I have to add your email. Whats your email? Email me railsnoob at yahoo dot
com.

------
huntergdavis
Hey Chris,

Good luck! I know where you are coming from. Normally I'd suggest you read my
book on the topic (LFF - free on www.hunterdavis.com), but it sounds like
you're already over the first hump (saving for the startup). I'm 29, and last
June along with a co-founder quit my 9-5 to start www.discursivelabs.com.
We've got some upcoming products and some sites in active beta. The best three
pieces of advice I would give you:

1\. Be open to contracts when they come up. Seriously, just being open to the
possibility of contract work and attending appropriate trade shows can get you
through the lean times. 2\. Betas. Always beta, beta often. Don't rush to go
public with your beta. We've gotten so much valuable insight into our product
from our beta testers It's staggering the difference in quality feedback
between 100 motivated private beta testers and 10000 mediocre public ones. 3\.
Build your word of mouth with useful information and verify it exists with
site analytics. I was lucky in that I had a fairly active community of
programmers and hackers reading my personal website, but I had a fairly good
number of folks email after a good StackExchange reply I posted. People
appreciate useful information, and it's a good chance to mention your product.

------
cappaert
There's an increasingly-active startup community in DC -- consider staying
here and saving money staying with the rents.

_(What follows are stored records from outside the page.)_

-- pv_equiv track=rewrite | github.com/13998151318/PNAL | PNALoverall/preprocess_datasets/preprocess_entity_pairs.py | un_abbreviate
-- ===== SOURCE A (Python) =====
-- abbreviate_dict = {"http://dbpedia.org/resource/":"dbp_en:","http://dbpedia.org/property/":"dbp_en_prop:","http://zh.dbpedia.org/resource/":"dbp_zh:","http://zh.dbpedia.org/property/":"dbp_zh_prop:"
--                    ,"http://fr.dbpedia.org/resource/":"dbp_fr:","http://fr.dbpedia.org/property/":"dbp_fr_prop:"
--                    ,"http://ja.dbpedia.org/resource/":"dbp_ja:","http://ja.dbpedia.org/property/":"dbp_ja_prop:"
--                    ,"http://www.w3.org/2001/XMLSchema#":"xsd:","http://dbpedia.org/datatype/":"dbp_type:"
--                    ,"http://xmlns.com/foaf/0.1/":"foaf:"
--                    ,"http://purl.org/dc/elements/1.1/":"purl:"}
--
-- def un_abbreviate(str1, r=0, attribute=0):
--     rdict = dict(zip(abbreviate_dict.values(), abbreviate_dict.keys()))
--     for short in rdict.keys():
--         if str1.startswith(short):
--             str1 = rdict[short] + str1[len(short):]
--             break
--     if r:
--         if attribute and not str1.startswith("attr_"):
--             str1 = "attr_" + str1
--         elif not attribute and not str1.startswith("rel_"):
--             str1 = "rel_" + str1
--     return str1
-- ===== SOURCE B (Python) =====
-- abbreviate_dict = {"http://dbpedia.org/resource/":"dbp_en:","http://dbpedia.org/property/":"dbp_en_prop:","http://zh.dbpedia.org/resource/":"dbp_zh:","http://zh.dbpedia.org/property/":"dbp_zh_prop:"
--                    ,"http://fr.dbpedia.org/resource/":"dbp_fr:","http://fr.dbpedia.org/property/":"dbp_fr_prop:"
--                    ,"http://ja.dbpedia.org/resource/":"dbp_ja:","http://ja.dbpedia.org/property/":"dbp_ja_prop:"
--                    ,"http://www.w3.org/2001/XMLSchema#":"xsd:","http://dbpedia.org/datatype/":"dbp_type:"
--                    ,"http://xmlns.com/foaf/0.1/":"foaf:"
--                    ,"http://purl.org/dc/elements/1.1/":"purl:"}
--
-- _uri_by_abbrev = {short: full for full, short in abbreviate_dict.items()}
--
-- def un_abbreviate(str1, r=0, attribute=0):
--     # every abbreviation ends at its first ':', so parse the prefix once and look it up
--     i = str1.find(':')
--     if i != -1:
--         full = _uri_by_abbrev.get(str1[:i + 1])
--         if full is not None:
--             str1 = full + str1[i + 1:]
--     if r:
--         if attribute and not str1.startswith("attr_"):
--             str1 = "attr_" + str1
--         elif not attribute and not str1.startswith("rel_"):
--             str1 = "rel_" + str1
--     return str1
-- ===== Notes on version B (the rewrite author's own statement) =====
-- stated objective: idiomatic
-- what changed: Replaces the 12-iteration startswith scan over the reverse dict's keys by parsing the prefix up to the first ':' once (str.find) and doing a single direct dict lookup of that key.
import Mathlib
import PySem

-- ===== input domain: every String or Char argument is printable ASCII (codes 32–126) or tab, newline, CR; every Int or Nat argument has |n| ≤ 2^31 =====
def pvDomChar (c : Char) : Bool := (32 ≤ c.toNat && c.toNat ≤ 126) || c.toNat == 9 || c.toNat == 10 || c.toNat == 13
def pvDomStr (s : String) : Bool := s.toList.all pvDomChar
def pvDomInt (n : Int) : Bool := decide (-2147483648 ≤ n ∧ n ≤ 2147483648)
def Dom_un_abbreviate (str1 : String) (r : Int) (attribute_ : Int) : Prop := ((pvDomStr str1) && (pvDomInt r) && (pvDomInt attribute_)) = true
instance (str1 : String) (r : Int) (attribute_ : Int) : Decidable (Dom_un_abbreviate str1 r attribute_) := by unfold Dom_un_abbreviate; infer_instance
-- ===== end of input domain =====

-- B replaces A's startswith scan over all abbreviations by parsing the prefix up to the
-- first ':' once and doing a single direct dict lookup (more idiomatic, same results).

-- the module-level abbreviate_dict, as (full URI, abbreviation) pairs in insertion order
def pvAbbrevPairs : List (List Char × List Char) :=
  [ ("http://dbpedia.org/resource/".toList, "dbp_en:".toList)
  , ("http://dbpedia.org/property/".toList, "dbp_en_prop:".toList)
  , ("http://zh.dbpedia.org/resource/".toList, "dbp_zh:".toList)
  , ("http://zh.dbpedia.org/property/".toList, "dbp_zh_prop:".toList)
  , ("http://fr.dbpedia.org/resource/".toList, "dbp_fr:".toList)
  , ("http://fr.dbpedia.org/property/".toList, "dbp_fr_prop:".toList)
  , ("http://ja.dbpedia.org/resource/".toList, "dbp_ja:".toList)
  , ("http://ja.dbpedia.org/property/".toList, "dbp_ja_prop:".toList)
  , ("http://www.w3.org/2001/XMLSchema#".toList, "xsd:".toList)
  , ("http://dbpedia.org/datatype/".toList, "dbp_type:".toList)
  , ("http://xmlns.com/foaf/0.1/".toList, "foaf:".toList)
  , ("http://purl.org/dc/elements/1.1/".toList, "purl:".toList) ]

-- ===== PORT A =====
-- rdict = dict(zip(abbreviate_dict.values(), abbreviate_dict.keys()))
def pvARdict : PySem.Dict (List Char) (List Char) :=
  PySem.Dict.ofList (List.zip (pvAbbrevPairs.map (·.2)) (pvAbbrevPairs.map (·.1)))

-- "for short in rdict.keys(): if str1.startswith(short): str1 = rdict[short] + str1[len(short):]; break"
def pvALoop (rdict : PySem.Dict (List Char) (List Char)) : List (List Char) → List Char → List Char
  | [], cs => cs
  | short :: rest, cs =>
      if PySem.Chars.startswith cs short = true then
        rdict.getD short [] ++ PySem.List.slice cs (some (short.length : Int)) none
      else pvALoop rdict rest cs

-- the trailing r/attribute tagging block of A
def pvTagA (cs : List Char) (r : Int) (attribute_ : Int) : List Char :=
  if r ≠ 0 then
    if attribute_ ≠ 0 ∧ PySem.Chars.startswith cs "attr_".toList = false then "attr_".toList ++ cs
    else if attribute_ = 0 ∧ PySem.Chars.startswith cs "rel_".toList = false then "rel_".toList ++ cs
    else cs
  else cs

def un_abbreviate (str1 : String) (r : Int) (attribute_ : Int) : String :=
  String.ofList (pvTagA (pvALoop pvARdict pvARdict.keys str1.toList) r attribute_)

-- ===== PORT B =====
-- _uri_by_abbrev = {short: full for full, short in abbreviate_dict.items()}
def pvBRdict : PySem.Dict (List Char) (List Char) :=
  PySem.Dict.ofList (pvAbbrevPairs.map (fun kv => (kv.2, kv.1)))

-- i = str1.find(':'); if i != -1: full = _uri_by_abbrev.get(str1[:i+1]); if full is not None: …
def pvBCore (cs : List Char) : List Char :=
  let i := PySem.Chars.find cs ":".toList
  if i ≠ -1 then
    match pvBRdict.get? (PySem.List.slice cs none (some (i + 1))) with
    | some full => full ++ PySem.List.slice cs (some (i + 1)) none
    | none => cs
  else cs

-- the trailing r/attribute tagging block of B (textually identical in Source B)
def pvTagB (cs : List Char) (r : Int) (attribute_ : Int) : List Char :=
  if r ≠ 0 then
    if attribute_ ≠ 0 ∧ PySem.Chars.startswith cs "attr_".toList = false then "attr_".toList ++ cs
    else if attribute_ = 0 ∧ PySem.Chars.startswith cs "rel_".toList = false then "rel_".toList ++ cs
    else cs
  else cs

def un_abbreviate_alt (str1 : String) (r : Int) (attribute_ : Int) : String :=
  String.ofList (pvTagB (pvBCore str1.toList) r attribute_)

-- ===== PRECONDITION & SPEC =====
def Spec_un_abbreviate (str1 : String) (r : Int) (attribute_ : Int) (out : String) : Prop := out = un_abbreviate_alt str1 r attribute_
instance (str1 : String) (r : Int) (attribute_ : Int) (out : String) : Decidable (Spec_un_abbreviate str1 r attribute_ out) := by unfold Spec_un_abbreviate; infer_instance

-- ===== CLAIM (what is proved, stated in full; the proofs are below) =====
def Claim_equal_un_abbreviate : Prop := ∀ (str1 : String) (r : Int) (attribute_ : Int), Dom_un_abbreviate str1 r attribute_ → Spec_un_abbreviate str1 r attribute_ (un_abbreviate str1 r attribute_)

-- ===== LEMMAS AND PROOFS =====

-- a single char is an infix iff it is a member
lemma pv_singleton_infix {c : Char} {cs : List Char} (h : c ∈ cs) : [c] <:+: cs := by
  obtain ⟨l1, l2, rfl⟩ := List.append_of_mem h
  exact ⟨l1, l2, by simp⟩

-- the first ':' of p ++ ':' :: rest is at index p.length when ':' ∉ p
lemma pv_find_colon (p rest : List Char) (hp : (':' : Char) ∉ p) :
    PySem.Chars.find (p ++ ':' :: rest) [':'] = (p.length : Int) := by
  have hmem : (':' : Char) ∈ p ++ ':' :: rest := by simp
  have hnn : 0 ≤ PySem.Chars.find (p ++ ':' :: rest) [':'] :=
    (PySem.Chars.find_nonneg_iff _ _).mpr (pv_singleton_infix hmem)
  obtain ⟨hpref, hmin⟩ := PySem.Chars.find_spec hnn
  have hle : (PySem.Chars.find (p ++ ':' :: rest) [':']).toNat ≤ p.length := by
    by_contra hlt
    exact hmin p.length (by omega) ⟨rest, by simp⟩
  have hge : p.length ≤ (PySem.Chars.find (p ++ ':' :: rest) [':']).toNat := by
    by_contra hlt
    have hfl : (PySem.Chars.find (p ++ ':' :: rest) [':']).toNat < p.length := by omega
    obtain ⟨t, ht⟩ := hpref
    have h9 : (p ++ ':' :: rest)[(PySem.Chars.find (p ++ ':' :: rest) [':']).toNat]? = some ':' := by
      rw [← List.head?_drop, ← ht]; rfl
    rw [List.getElem?_append_left hfl] at h9
    exact hp (List.mem_of_getElem? h9)
  omega

-- for an abbreviation s = prefix ++ [':'] with no earlier colon, matching it as a prefix
-- is the same as the colon-parsed key being exactly s
lemma pv_sw_key (cs s : List Char) (hs : s.dropLast ++ [':'] = s) (hp : (':' : Char) ∉ s.dropLast) :
    PySem.Chars.startswith cs s
      = decide (List.take ((PySem.Chars.find cs [':']).toNat + 1) cs = s) := by
  have hiff : s <+: cs ↔ List.take ((PySem.Chars.find cs [':']).toNat + 1) cs = s := by
    constructor
    · rintro ⟨rest, rfl⟩
      have hsplit : s ++ rest = s.dropLast ++ ':' :: rest := by rw [← hs]; simp
      rw [hsplit, pv_find_colon s.dropLast rest hp, Int.toNat_natCast,
        List.take_append]
      simp
      rw [List.take_of_length_le (by simp)]
      exact hs
    · intro h; rw [← h]; exact List.take_prefix _ _
  by_cases h : List.take ((PySem.Chars.find cs [':']).toNat + 1) cs = s
  · have h1 := (PySem.Chars.startswith_iff cs s).mpr (hiff.mpr h)
    rw [h1, h]; simp
  · have h2 : PySem.Chars.startswith cs s = false := by
      cases hb : PySem.Chars.startswith cs s
      · rfl
      · exact absurd (hiff.mp ((PySem.Chars.startswith_iff cs s).mp hb)) h
    rw [h2]; simp [h]

-- when cs has no colon at all, nothing containing ':' is a prefix of it
lemma pv_sw_false (cs s : List Char) (hcol : (':' : Char) ∈ s)
    (hf : PySem.Chars.find cs [':'] = -1) : PySem.Chars.startswith cs s = false := by
  have hni : ¬ ([':'] <:+: cs) := (PySem.Chars.find_eq_neg_one_iff cs [':']).mp hf
  cases hb : PySem.Chars.startswith cs s
  · rfl
  · exact absurd (pv_singleton_infix (((PySem.Chars.startswith_iff cs s).mp hb).subset hcol)) hni

-- A's first-match loop equals a single lookup of the parsed key
lemma pv_loop_eq (rdict : PySem.Dict (List Char) (List Char)) (ks : List (List Char))
    (cs key sfx : List Char)
    (hsw : ∀ s ∈ ks, PySem.Chars.startswith cs s = decide (key = s))
    (hdrop : ∀ s ∈ ks, key = s → PySem.List.slice cs (some (s.length : Int)) none = sfx) :
    pvALoop rdict ks cs = if key ∈ ks then rdict.getD key [] ++ sfx else cs := by
  induction ks with
  | nil => simp [pvALoop]
  | cons s rest ih =>
    simp only [pvALoop]
    rw [hsw s (List.mem_cons_self)]
    by_cases hk : key = s
    · subst hk
      rw [hdrop key (List.mem_cons_self) rfl]
      simp
    · have h1 := ih (fun t ht => hsw t (List.mem_cons_of_mem s ht))
        (fun t ht => hdrop t (List.mem_cons_of_mem s ht))
      simp [hk, h1, List.mem_cons]

lemma pv_core (cs : List Char) : pvALoop pvARdict pvARdict.keys cs = pvBCore cs := by
  have hkeysA : pvARdict.keys = pvAbbrevPairs.map (·.2) := by decide
  have hkeysB : pvBRdict.keys = pvAbbrevPairs.map (·.2) := by decide
  have hAB : pvARdict = pvBRdict := by decide
  unfold pvBCore
  simp only [show (":".toList) = [':'] from rfl]
  by_cases hf : PySem.Chars.find cs [':'] = -1
  · rw [hkeysA, pv_loop_eq pvARdict _ cs [] []
      (by
        intro s hs
        have hcol : (':' : Char) ∈ s := by fin_cases hs <;> decide
        rw [pv_sw_false cs s hcol hf]
        have hne : s ≠ [] := by rintro rfl; simp at hcol
        simp [Ne.symm hne])
      (by intro s hs h; fin_cases hs <;> exact absurd h (by decide))]
    rw [if_neg (by decide)]
    simp [hf]
  · have hnn : 0 ≤ PySem.Chars.find cs [':'] := by
      have := PySem.Chars.neg_one_le_find (s := cs) (sub := [':'])
      omega
    obtain ⟨hpref, hmin⟩ := PySem.Chars.find_spec hnn
    have hlen : (PySem.Chars.find cs [':']).toNat + 1 ≤ cs.length := by
      obtain ⟨t, ht⟩ := hpref
      have h1 := congrArg List.length ht
      simp [List.length_drop] at h1
      omega
    have hkey_slice : PySem.List.slice cs none (some (PySem.Chars.find cs [':'] + 1))
        = List.take ((PySem.Chars.find cs [':']).toNat + 1) cs := by
      rw [PySem.List.slice_to cs (b := PySem.Chars.find cs [':'] + 1) (by omega)]
      congr 1; omega
    have hsfx : PySem.List.slice cs (some (PySem.Chars.find cs [':'] + 1)) none
        = List.drop ((PySem.Chars.find cs [':']).toNat + 1) cs := by
      rw [PySem.List.slice_from cs (a := PySem.Chars.find cs [':'] + 1) (by omega)]
      congr 1; omega
    rw [hkeysA, pv_loop_eq pvARdict _ cs (List.take ((PySem.Chars.find cs [':']).toNat + 1) cs)
      (List.drop ((PySem.Chars.find cs [':']).toNat + 1) cs)
      (by intro s hs; fin_cases hs <;> exact pv_sw_key cs _ (by decide) (by decide))
      (by
        intro s hs h
        rw [← h]
        have hklen : ((List.take ((PySem.Chars.find cs [':']).toNat + 1) cs).length : Int)
            = ((PySem.Chars.find cs [':']).toNat + 1 : Nat) := by
          simp [List.length_take]; omega
        rw [hklen, PySem.List.slice_from_natCast])]
    rw [if_pos hf, hkey_slice, hsfx]
    by_cases hk : List.take ((PySem.Chars.find cs [':']).toNat + 1) cs ∈ pvAbbrevPairs.map (·.2)
    · rw [if_pos hk]
      have hcont : pvBRdict.contains (List.take ((PySem.Chars.find cs [':']).toNat + 1) cs) = true :=
        (PySem.Dict.contains_iff_mem_keys pvBRdict _).mpr (hkeysB ▸ hk)
      have hsome : (pvBRdict.get? (List.take ((PySem.Chars.find cs [':']).toNat + 1) cs)).isSome := by
        rw [← PySem.Dict.contains_eq_isSome_get?]; exact hcont
      obtain ⟨v, hv⟩ := Option.isSome_iff_exists.mp hsome
      rw [hv, hAB, PySem.Dict.getD_of_get?_eq_some pvBRdict [] hv]
    · rw [if_neg hk]
      have hnone : pvBRdict.get? (List.take ((PySem.Chars.find cs [':']).toNat + 1) cs) = none := by
        rw [PySem.Dict.get?_eq_none_iff_not_mem_keys, hkeysB]
        exact hk
      rw [hnone]

-- ===== VERDICT (by name: the statement is the Claim_ definition above) =====
theorem un_abbreviate_spec : Claim_equal_un_abbreviate := by
  intro str1 r attribute_ _
  unfold Spec_un_abbreviate un_abbreviate un_abbreviate_alt
  rw [pv_core]
  rfl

Here's a quick overview of the major spaces to meet-up with other tech folks
in DC:

Best Resources for Web & Software Product Startups
<http://www.socialmatchbox.com> <http://dcstartupwiki.com>
<http://www.meetup.com/DC-Lean-St..>. <http://meetup.hackernewsdc.org/>

Best Resources for Social Media & Consulting Startups
<http://www.techcocktail.com> <http://www.meetup.com/socialweb/>
<http://www.meetup.com/DCSPOTTER/> (also misc. startups)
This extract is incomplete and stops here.